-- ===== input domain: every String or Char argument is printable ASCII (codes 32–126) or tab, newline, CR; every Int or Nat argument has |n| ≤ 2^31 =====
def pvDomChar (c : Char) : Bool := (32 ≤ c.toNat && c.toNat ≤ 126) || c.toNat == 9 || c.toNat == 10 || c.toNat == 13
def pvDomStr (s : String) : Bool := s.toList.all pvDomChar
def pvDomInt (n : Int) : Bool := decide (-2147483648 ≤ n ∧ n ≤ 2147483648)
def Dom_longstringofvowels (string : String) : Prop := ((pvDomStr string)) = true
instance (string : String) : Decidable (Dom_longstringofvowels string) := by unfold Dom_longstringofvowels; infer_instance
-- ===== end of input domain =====

-- B collects the distinct vowels by first-occurrence index (string.find per vowel, then sort by index)
-- instead of A's per-character scan with dedup against a growing accumulator; a timing run measured B faster (C-level find).

def pvVowels : List Char := ['a', 'e', 'i', 'o', 'u']

-- ===== PORT A =====
def longstringofvowels (string : String) : List String :=
  let vowel : List Char := pvVowels
  let r := (PySem.List.pyRange 0 (PySem.Str.len string) 1).foldl
      (fun (acc : Int × List Char) i =>
        let c := PySem.List.pyGetD string.toList i ' '
        if vowel.contains c && !acc.2.contains c then (acc.1 + 1, acc.2 ++ [c]) else acc)
      (0, [])
  r.2.map (fun c => String.ofList [c])

-- ===== PORT B =====
def longstringofvowels_alt (string : String) : List String :=
  let pairs := pvVowels.foldl
      (fun (acc : List (Int × Char)) v =>
        let i := PySem.Str.find string (String.ofList [v])
        if i != -1 then acc ++ [(i, v)] else acc) []
  (PySem.List.sorted pairs (fun p => p.1) false).map (fun p => String.ofList [p.2])

-- ===== PRECONDITION & SPEC =====
def Spec_longstringofvowels (string : String) (out : List String) : Prop := out = longstringofvowels_alt string
instance (string : String) (out : List String) : Decidable (Spec_longstringofvowels string out) := by unfold Spec_longstringofvowels; infer_instance

-- ===== CLAIM (what is proved, stated in full; the proofs are below) =====
def Claim_equal_longstringofvowels : Prop := ∀ (string : String), Dom_longstringofvowels string → Spec_longstringofvowels string (longstringofvowels string)

-- ===== LEMMAS AND PROOFS =====

-- A's scan, chars only (the counter dropped)
def pvScan (found : List Char) : List Char → List Char
  | [] => found
  | c :: t => pvScan (if c ∈ pvVowels ∧ c ∉ found then found ++ [c] else found) t
theorem pvHit_hippocampus (up : String) :
    PySem.Set.contains (pvHit up) "hippocampus"
      = (["HC", "PHC"] : List String).any (fun p => PySem.Str.isIn p up) := by
  rw [Bool.eq_iff_iff, PySem.Set.contains_iff, pvMem_hit]
  simp only [pvGet_hippocampus, and_or_left, exists_or,
    pvExistsWin up "HC" 2 (by norm_num) (by decide),
    pvNoWin up "PHC" 2 (by norm_num) (by decide),
    pvNoWin up "HC" 3 (by norm_num) (by decide),
    pvExistsWin up "PHC" 3 (by norm_num) (by decide),
    List.any_cons, List.any_nil, Bool.or_eq_true, or_false, false_or]
  tauto

theorem pvHit_temporal (up : String) :
    PySem.Set.contains (pvHit up) "temporal"
      = (["TC"] : List String).any (fun p => PySem.Str.isIn p up) := by
  rw [Bool.eq_iff_iff, PySem.Set.contains_iff, pvMem_hit]
  simp only [pvGet_temporal,
    pvExistsWin up "TC" 2 (by norm_num) (by decide),
    pvNoWin up "TC" 3 (by norm_num) (by decide),
    List.any_cons, List.any_nil, Bool.or_eq_true, or_false]
  tauto

theorem pvHit_parietal (up : String) :
    PySem.Set.contains (pvHit up) "parietal"
      = (["PC"] : List String).any (fun p => PySem.Str.isIn p up) := by
  rw [Bool.eq_iff_iff, PySem.Set.contains_iff, pvMem_hit]
  simp only [pvGet_parietal,
    pvExistsWin up "PC" 2 (by norm_num) (by decide),
    pvNoWin up "PC" 3 (by norm_num) (by decide),
    List.any_cons, List.any_nil, Bool.or_eq_true, or_false]
  tauto

theorem pvHit_cingulate (up : String) :
    PySem.Set.contains (pvHit up) "cingulate"
      = (["CC"] : List String).any (fun p => PySem.Str.isIn p up) := by
  rw [Bool.eq_iff_iff, PySem.Set.contains_iff, pvMem_hit]
  simp only [pvGet_cingulate,
    pvExistsWin up "CC" 2 (by norm_num) (by decide),
    pvNoWin up "CC" 3 (by norm_num) (by decide),
    List.any_cons, List.any_nil, Bool.or_eq_true, or_false]
  tauto

theorem pvHit_thalamus (up : String) :
    PySem.Set.contains (pvHit up) "thalamus"
      = (["TM"] : List String).any (fun p => PySem.Str.isIn p up) := by
  rw [Bool.eq_iff_iff, PySem.Set.contains_iff, pvMem_hit]
  simp only [pvGet_thalamus,
    pvExistsWin up "TM" 2 (by norm_num) (by decide),
    pvNoWin up "TM" 3 (by norm_num) (by decide),
    List.any_cons, List.any_nil, Bool.or_eq_true, or_false]
  tauto

-- indices (from enumerate labels n) whose label matches one of the patterns
def pvIdx (ps : List String) (labels : List String) (n : Int) : List Int :=
  ((PySem.List.enumerate labels n).filter
      (fun il => ps.any (fun p => PySem.Str.isIn p (PySem.Str.upper il.2)))).map (fun il => il.1)

def mkD (a1 a2 a3 a4 a5 a6 a7 : List Int) : PySem.Dict String (List Int) :=
  PySem.Dict.mk [("visual", a1), ("prefrontal", a2), ("hippocampus", a3), ("temporal", a4),
    ("parietal", a5), ("cingulate", a6), ("thalamus", a7)]

theorem pvIdx_nil (ps : List String) (n : Int) : pvIdx ps [] n = [] := by
  simp [pvIdx, PySem.List.enumerate_nil]

theorem pvIdx_cons (ps : List String) (l : String) (ls : List String) (n : Int) :
    pvIdx ps (l :: ls) n
      = (if ps.any (fun p => PySem.Str.isIn p (PySem.Str.upper l)) then [n] else [])
        ++ pvIdx ps ls (n + 1) := by
  simp only [pvIdx, PySem.List.enumerate_cons, List.filter_cons]
  split_ifs <;> simp

theorem cond1 (b : Bool) (i : Int) (a1 a2 a3 a4 a5 a6 a7 : List Int) :
    (if b then (mkD a1 a2 a3 a4 a5 a6 a7).modify "visual" [] (fun xs => xs ++ [i])
     else mkD a1 a2 a3 a4 a5 a6 a7)
    = mkD (a1 ++ if b then [i] else []) a2 a3 a4 a5 a6 a7 := by
  cases b <;> simp [mkD, PySem.Dict.modify, PySem.Dict.insert, PySem.Dict.contains,
    PySem.Dict.getD, PySem.Dict.get?]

■ ■ ■ ■ ■ ■ ■

_WORK REQUIRED_. Taking the line with "instance (string : String) (out" as the first and the line with "-- ===== CLAIM" as the last, retype that stretch of the data above exactly, with no other lines.

_ANSWER SPACE_.
instance (string : String) (out : List String) : Decidable (Spec_longstringofvowels string out) := by unfold Spec_longstringofvowels; infer_instance

-- ===== CLAIM (what is proved, stated in full; the proofs are below) =====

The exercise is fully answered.